Repeat the entries below exactly. Begin with the first line and end with the line that contains "if page not".

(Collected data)
####
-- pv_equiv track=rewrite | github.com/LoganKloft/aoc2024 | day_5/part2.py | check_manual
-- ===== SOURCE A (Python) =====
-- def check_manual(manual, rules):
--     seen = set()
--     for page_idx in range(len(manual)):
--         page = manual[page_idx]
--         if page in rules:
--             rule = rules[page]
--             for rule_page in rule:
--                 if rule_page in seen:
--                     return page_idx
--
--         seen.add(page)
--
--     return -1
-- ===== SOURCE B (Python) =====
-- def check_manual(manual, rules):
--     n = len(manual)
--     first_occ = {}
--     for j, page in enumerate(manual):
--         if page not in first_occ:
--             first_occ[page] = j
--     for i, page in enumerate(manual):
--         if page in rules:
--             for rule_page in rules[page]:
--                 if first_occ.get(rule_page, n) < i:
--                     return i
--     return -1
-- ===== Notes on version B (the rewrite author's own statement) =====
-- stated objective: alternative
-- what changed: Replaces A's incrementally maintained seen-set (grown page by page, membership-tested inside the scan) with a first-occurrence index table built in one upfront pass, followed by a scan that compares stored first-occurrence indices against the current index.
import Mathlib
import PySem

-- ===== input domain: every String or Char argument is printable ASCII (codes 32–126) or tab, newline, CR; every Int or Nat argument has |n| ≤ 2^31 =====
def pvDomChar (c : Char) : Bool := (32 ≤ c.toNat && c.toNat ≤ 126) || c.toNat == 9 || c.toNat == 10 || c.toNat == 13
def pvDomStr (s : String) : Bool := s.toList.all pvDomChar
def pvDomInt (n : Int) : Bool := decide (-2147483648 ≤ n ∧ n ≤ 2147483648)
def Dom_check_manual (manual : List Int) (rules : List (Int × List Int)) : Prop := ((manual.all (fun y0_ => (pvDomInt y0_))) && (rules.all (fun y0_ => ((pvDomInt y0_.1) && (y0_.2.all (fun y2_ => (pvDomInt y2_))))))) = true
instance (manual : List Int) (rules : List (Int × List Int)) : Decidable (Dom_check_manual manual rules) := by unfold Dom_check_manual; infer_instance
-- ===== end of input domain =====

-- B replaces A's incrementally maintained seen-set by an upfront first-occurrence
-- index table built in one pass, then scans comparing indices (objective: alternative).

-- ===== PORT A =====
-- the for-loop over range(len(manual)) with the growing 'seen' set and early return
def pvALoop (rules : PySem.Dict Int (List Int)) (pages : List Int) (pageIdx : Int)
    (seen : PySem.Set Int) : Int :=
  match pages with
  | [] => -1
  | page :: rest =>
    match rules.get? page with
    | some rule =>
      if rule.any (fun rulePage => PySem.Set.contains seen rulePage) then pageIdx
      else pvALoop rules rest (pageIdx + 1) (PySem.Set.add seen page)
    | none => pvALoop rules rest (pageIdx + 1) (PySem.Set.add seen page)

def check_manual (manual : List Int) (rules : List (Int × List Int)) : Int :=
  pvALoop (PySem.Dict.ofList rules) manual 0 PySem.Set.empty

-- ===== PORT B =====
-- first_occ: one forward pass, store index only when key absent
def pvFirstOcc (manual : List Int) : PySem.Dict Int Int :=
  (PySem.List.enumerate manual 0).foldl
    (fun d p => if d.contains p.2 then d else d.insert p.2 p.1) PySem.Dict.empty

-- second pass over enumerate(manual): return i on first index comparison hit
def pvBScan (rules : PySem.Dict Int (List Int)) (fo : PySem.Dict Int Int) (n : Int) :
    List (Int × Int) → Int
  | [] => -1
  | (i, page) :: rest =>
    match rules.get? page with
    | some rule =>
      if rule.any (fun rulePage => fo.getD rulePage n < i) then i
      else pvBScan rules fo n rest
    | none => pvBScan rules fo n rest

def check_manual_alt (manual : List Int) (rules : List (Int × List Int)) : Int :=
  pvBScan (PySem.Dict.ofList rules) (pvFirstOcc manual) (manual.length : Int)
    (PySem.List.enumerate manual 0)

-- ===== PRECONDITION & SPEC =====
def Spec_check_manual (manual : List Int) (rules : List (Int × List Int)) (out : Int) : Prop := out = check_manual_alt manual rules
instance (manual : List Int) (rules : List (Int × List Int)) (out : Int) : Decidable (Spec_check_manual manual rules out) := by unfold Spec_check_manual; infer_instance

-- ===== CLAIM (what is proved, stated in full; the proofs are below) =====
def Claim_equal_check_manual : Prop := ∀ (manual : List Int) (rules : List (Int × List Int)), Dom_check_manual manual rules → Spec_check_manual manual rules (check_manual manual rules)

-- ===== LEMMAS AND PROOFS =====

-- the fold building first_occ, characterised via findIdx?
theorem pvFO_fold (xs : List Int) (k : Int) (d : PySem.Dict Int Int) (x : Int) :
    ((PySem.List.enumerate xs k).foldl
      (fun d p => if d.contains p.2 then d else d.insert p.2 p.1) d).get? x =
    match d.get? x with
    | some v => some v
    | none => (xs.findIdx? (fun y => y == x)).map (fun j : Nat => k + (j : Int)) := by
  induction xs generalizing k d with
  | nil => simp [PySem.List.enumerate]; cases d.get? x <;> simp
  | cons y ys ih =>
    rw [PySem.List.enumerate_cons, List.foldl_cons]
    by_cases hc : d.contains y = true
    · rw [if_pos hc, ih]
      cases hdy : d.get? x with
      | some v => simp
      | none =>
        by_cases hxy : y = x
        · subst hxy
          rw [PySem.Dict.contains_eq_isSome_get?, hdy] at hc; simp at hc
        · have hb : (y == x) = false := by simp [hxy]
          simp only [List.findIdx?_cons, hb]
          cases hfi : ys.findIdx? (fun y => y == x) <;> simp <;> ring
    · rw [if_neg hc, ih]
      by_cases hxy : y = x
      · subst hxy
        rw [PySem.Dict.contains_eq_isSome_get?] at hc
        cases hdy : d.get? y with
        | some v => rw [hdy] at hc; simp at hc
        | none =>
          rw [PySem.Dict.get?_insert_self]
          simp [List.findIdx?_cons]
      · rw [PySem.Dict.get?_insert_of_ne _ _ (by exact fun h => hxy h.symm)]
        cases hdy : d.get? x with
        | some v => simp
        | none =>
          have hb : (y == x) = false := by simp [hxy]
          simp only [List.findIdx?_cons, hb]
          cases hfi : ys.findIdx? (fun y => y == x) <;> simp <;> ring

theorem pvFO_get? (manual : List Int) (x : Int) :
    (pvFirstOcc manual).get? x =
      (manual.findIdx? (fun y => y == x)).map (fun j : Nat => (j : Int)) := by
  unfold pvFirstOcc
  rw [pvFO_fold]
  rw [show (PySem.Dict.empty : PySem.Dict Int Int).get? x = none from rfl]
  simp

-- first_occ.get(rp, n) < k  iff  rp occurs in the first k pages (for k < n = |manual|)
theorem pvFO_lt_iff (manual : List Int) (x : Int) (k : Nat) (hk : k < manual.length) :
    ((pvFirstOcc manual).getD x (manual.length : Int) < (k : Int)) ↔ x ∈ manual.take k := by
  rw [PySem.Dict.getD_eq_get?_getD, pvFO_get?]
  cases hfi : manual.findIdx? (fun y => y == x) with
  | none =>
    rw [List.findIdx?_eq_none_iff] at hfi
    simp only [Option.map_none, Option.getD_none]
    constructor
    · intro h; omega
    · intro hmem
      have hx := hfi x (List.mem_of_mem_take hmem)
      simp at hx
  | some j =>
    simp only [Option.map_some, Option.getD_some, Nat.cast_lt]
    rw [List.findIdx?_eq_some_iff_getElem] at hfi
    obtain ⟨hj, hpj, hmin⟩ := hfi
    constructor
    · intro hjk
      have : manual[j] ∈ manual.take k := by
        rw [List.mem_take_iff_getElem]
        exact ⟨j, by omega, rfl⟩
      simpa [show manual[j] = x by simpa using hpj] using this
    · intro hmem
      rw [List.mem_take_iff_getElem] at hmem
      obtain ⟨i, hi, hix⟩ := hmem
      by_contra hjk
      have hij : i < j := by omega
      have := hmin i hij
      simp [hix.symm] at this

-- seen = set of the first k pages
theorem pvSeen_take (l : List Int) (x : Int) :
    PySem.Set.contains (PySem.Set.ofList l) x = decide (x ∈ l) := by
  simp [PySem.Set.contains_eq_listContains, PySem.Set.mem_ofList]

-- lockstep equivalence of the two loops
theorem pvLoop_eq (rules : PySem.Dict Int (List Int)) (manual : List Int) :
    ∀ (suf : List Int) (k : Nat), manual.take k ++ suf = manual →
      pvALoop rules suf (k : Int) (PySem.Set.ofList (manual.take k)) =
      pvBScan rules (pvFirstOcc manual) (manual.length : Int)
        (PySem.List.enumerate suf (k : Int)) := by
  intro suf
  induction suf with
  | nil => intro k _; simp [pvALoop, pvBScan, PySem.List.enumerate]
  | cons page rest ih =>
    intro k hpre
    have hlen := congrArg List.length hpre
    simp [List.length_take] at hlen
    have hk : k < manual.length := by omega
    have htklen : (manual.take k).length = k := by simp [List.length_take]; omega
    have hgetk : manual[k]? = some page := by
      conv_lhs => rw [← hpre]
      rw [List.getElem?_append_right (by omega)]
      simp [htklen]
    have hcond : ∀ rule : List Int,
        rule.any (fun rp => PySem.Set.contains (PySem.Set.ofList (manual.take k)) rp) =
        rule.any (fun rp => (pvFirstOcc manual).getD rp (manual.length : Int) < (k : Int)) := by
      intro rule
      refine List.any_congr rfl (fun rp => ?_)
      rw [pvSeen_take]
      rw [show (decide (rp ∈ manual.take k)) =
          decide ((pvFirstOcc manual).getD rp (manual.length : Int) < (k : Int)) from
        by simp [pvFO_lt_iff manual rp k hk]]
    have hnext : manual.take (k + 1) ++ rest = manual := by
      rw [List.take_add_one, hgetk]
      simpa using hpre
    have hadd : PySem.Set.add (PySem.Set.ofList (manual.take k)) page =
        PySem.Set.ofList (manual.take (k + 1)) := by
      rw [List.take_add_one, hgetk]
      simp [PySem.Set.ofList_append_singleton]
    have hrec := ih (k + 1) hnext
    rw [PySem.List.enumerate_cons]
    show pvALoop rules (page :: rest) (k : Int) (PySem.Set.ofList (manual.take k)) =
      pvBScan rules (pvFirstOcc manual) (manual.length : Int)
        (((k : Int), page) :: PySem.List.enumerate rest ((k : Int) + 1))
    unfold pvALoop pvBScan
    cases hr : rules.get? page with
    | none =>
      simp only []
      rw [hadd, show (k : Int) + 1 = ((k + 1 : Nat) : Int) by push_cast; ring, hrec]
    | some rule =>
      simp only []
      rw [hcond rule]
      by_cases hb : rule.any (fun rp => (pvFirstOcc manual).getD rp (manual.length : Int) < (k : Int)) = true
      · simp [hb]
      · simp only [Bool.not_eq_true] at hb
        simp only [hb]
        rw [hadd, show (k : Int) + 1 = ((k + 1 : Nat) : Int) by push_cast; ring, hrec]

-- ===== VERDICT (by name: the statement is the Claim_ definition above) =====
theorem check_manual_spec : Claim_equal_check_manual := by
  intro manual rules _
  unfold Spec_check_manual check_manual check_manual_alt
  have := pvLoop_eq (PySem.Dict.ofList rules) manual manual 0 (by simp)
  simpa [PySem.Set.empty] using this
####
▶ [SOLUTION BELOW]
-- pv_equiv track=rewrite | github.com/LoganKloft/aoc2024 | day_5/part2.py | check_manual
-- ===== SOURCE A (Python) =====
-- def check_manual(manual, rules):
--     seen = set()
--     for page_idx in range(len(manual)):
--         page = manual[page_idx]
--         if page in rules:
--             rule = rules[page]
--             for rule_page in rule:
--                 if rule_page in seen:
--                     return page_idx
--
--         seen.add(page)
--
--     return -1
-- ===== SOURCE B (Python) =====
-- def check_manual(manual, rules):
--     n = len(manual)
--     first_occ = {}
--     for j, page in enumerate(manual):
--         if page not in first_occ:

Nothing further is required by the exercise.